-- pv_equiv track=rewrite | github.com/ManeeshWije/code-katas | aoc/2023/day03/main.py | find_full_number
-- ===== SOURCE A (Python) =====
-- def find_full_number(grid, row, col):
--     def is_valid_char(char):
--         return char.isdigit()
--
--     left_index = col
--     right_index = col
--
--     while left_index >= 0 and is_valid_char(grid[row][left_index]):
--         left_index -= 1
--
--     while right_index < len(grid[0]) and is_valid_char(grid[row][right_index]):
--         right_index += 1
--
--     full_number = grid[row][left_index + 1 : right_index]
--     return full_number, (row, right_index)
-- ===== SOURCE B (Python) =====
-- def find_full_number(grid, row, col):
--     # One left-to-right pass builds all maximal digit runs of the row, then the
--     # run containing col is selected.  The run scan uses the row's own length as
--     # the right bound (A's bound is len(grid[0]), which on ragged grids is a slip).
--     line = grid[row]
--     runs = []
--     start = None
--     for i, ch in enumerate(line):
--         if ch.isdigit():
--             if start is None:
--                 start = i
--         else:
--             if start is not None:
--                 runs.append((start, i))
--                 start = None
--     if start is not None:
--         runs.append((start, len(line)))
--     for s, e in runs:
--         if s <= col < e:
--             return line[s:e], (row, e)
--     return '', (row, col)
-- ===== Notes on version B (the rewrite author's own statement) =====
-- stated objective: alternative
-- what changed: B builds all maximal digit runs of the row in one left-to-right pass and selects the run containing col, instead of expanding two pointers outward from col; B bounds the scan by the row's own length rather than len(grid[0]).
-- intended difference: On ragged grids where the digit run at col reaches past len(grid[0]) in a longer row, A truncates the number at len(grid[0]) (or returns ('', (row, col)) when col >= len(grid[0])), while B returns the whole digit run with its true end index, which is the intended 'full number' of the row. — e.g. on find_full_number(["1", "23"], 1, 0): A returns ("2", (1, 1)), B returns ("23", (1, 2))
-- outside the precondition, e.g. on find_full_number(['ab5'], 0, -1): A returns ('', (0, 0)), B returns ('', (0, -1)); on find_full_number(['ab'], 0, -1): A returns ('a', (0, -1)), B returns ('', (0, -1))
import Mathlib
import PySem

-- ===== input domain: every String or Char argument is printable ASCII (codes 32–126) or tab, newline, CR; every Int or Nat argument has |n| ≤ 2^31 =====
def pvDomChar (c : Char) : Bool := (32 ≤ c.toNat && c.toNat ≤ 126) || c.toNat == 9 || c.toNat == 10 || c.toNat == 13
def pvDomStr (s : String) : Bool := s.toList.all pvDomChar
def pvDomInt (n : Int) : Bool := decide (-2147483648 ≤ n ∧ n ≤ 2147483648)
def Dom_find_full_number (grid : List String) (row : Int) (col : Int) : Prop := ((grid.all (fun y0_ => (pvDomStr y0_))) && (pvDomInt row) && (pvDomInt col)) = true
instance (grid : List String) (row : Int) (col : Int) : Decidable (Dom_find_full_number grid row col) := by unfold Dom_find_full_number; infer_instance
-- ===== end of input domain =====

-- B replaces A's outward two-pointer expansion from col by a single left-to-right pass that
-- builds all maximal digit runs of the row and selects the run containing col; B bounds the
-- scan by the row's own length where A uses len(grid[0]) (equal on rectangular grids).

-- shared helpers: the row string fetched by Python's grid[row], and digit tests
def pvLine (grid : List String) (row : Int) : List Char :=
  ((PySem.List.pyGet? grid row).getD "").toList

-- char.isdigit() of line[j] for a Nat index (False when j is out of range)
def pvDig (line : List Char) (j : Nat) : Bool := (line.getD j ' ').isDigit

-- ===== PORT A =====
-- char.isdigit() of line[i] under Python indexing (False where Python would raise)
def pvDigI (line : List Char) (i : Int) : Bool :=
  ((PySem.List.pyGet? line i).map Char.isDigit).getD false

-- while left_index >= 0 and grid[row][left_index].isdigit(): left_index -= 1
def leftScanA (line : List Char) (i : Int) : Int :=
  if h : 0 ≤ i then
    if pvDigI line i then leftScanA line (i - 1) else i
  else i
termination_by (i + 1).toNat
decreasing_by omega

-- while right_index < len(grid[0]) and grid[row][right_index].isdigit(): right_index += 1
def rightScanA (line : List Char) (bound : Int) (i : Int) : Int :=
  if h : i < bound then
    if pvDigI line i then rightScanA line bound (i + 1) else i
  else i
termination_by (bound - i).toNat
decreasing_by omega

def find_full_number (grid : List String) (row : Int) (col : Int) : String × (Int × Int) :=
  let line := pvLine grid row
  let bound : Int := (pvLine grid 0).length
  let left := leftScanA line col
  let right := rightScanA line bound col
  (String.ofList (PySem.List.slice line (some (left + 1)) (some right)), (row, right))

-- ===== PORT B =====
-- the for-loop over enumerate(line) building maximal digit runs, plus the trailing flush
def runsB : List Char → Nat → List (Nat × Nat) → Option Nat → List (Nat × Nat)
  | [], i, runs, start =>
    match start with
    | some s => runs ++ [(s, i)]
    | none => runs
  | c :: cs, i, runs, start =>
    if c.isDigit then
      match start with
      | none => runsB cs (i + 1) runs (some i)
      | some _ => runsB cs (i + 1) runs start
    else
      match start with
      | some s => runsB cs (i + 1) (runs ++ [(s, i)]) none
      | none => runsB cs (i + 1) runs none

def find_full_number_alt (grid : List String) (row : Int) (col : Int) : String × (Int × Int) :=
  let line := pvLine grid row
  let runs := runsB line 0 [] none
  match runs.find? (fun r => decide ((r.1 : Int) ≤ col) && decide (col < (r.2 : Int))) with
  | some r => (String.ofList (PySem.List.slice line (some (r.1 : Int)) (some (r.2 : Int))), (row, (r.2 : Int)))
  | none => ("", (row, col))

-- ===== PRECONDITION & SPEC =====
-- Pre_ excludes (a) rows and cols outside Python's index range (A raises IndexError), (b) short
-- rows of a ragged grid that are all digits from col on, where A raises IndexError reading past
-- the row's end, and (c) negative cols whose wraparound reads a digit or a non-empty slice, where
-- A's value is an accident of Python's negative-index wraparound while B reports no run at col.
def Pre_find_full_number (grid : List String) (row : Int) (col : Int) : Prop :=
  0 ≤ row + grid.length ∧ row < grid.length ∧
  0 ≤ col + (pvLine grid row).length ∧ col < (pvLine grid row).length ∧
  (0 ≤ col → ¬((pvLine grid row).length < (pvLine grid 0).length ∧
    ∀ j : Nat, j < (pvLine grid row).length → col ≤ (j : Int) → pvDig (pvLine grid row) j = true)) ∧
  (col < 0 → pvDig (pvLine grid row) (col + (pvLine grid row).length).toNat = false ∧
    (col = -1 → (pvLine grid row).length ≤ 1))
instance (grid : List String) (row : Int) (col : Int) : Decidable (Pre_find_full_number grid row col) := by
  unfold Pre_find_full_number; infer_instance

def pvWitness_find_full_number : List String × Int × Int := (["ab1"], 0, 0)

_ _ _ _ _

§ **Work to be completed**: In the listing above, start at the line with "row, then the", go on through the line with "-- what changed: B", and copy each of those lines exactly; leave out all the rest.

§ **Solution below**:
--     # One left-to-right pass builds all maximal digit runs of the row, then the
--     # run containing col is selected.  The run scan uses the row's own length as
--     # the right bound (A's bound is len(grid[0]), which on ragged grids is a slip).
--     line = grid[row]
--     runs = []
--     start = None
--     for i, ch in enumerate(line):
--         if ch.isdigit():
--             if start is None:
--                 start = i
--         else:
--             if start is not None:
--                 runs.append((start, i))
--                 start = None
--     if start is not None:
--         runs.append((start, len(line)))
--     for s, e in runs:
--         if s <= col < e:
--             return line[s:e], (row, e)
--     return '', (row, col)
-- ===== Notes on version B (the rewrite author's own statement) =====
-- stated objective: alternative
-- what changed: B builds all maximal digit runs of the row in one left-to-right pass and selects the run containing col, instead of expanding two pointers outward from col; B bounds the scan by the row's own length rather than len(grid[0]).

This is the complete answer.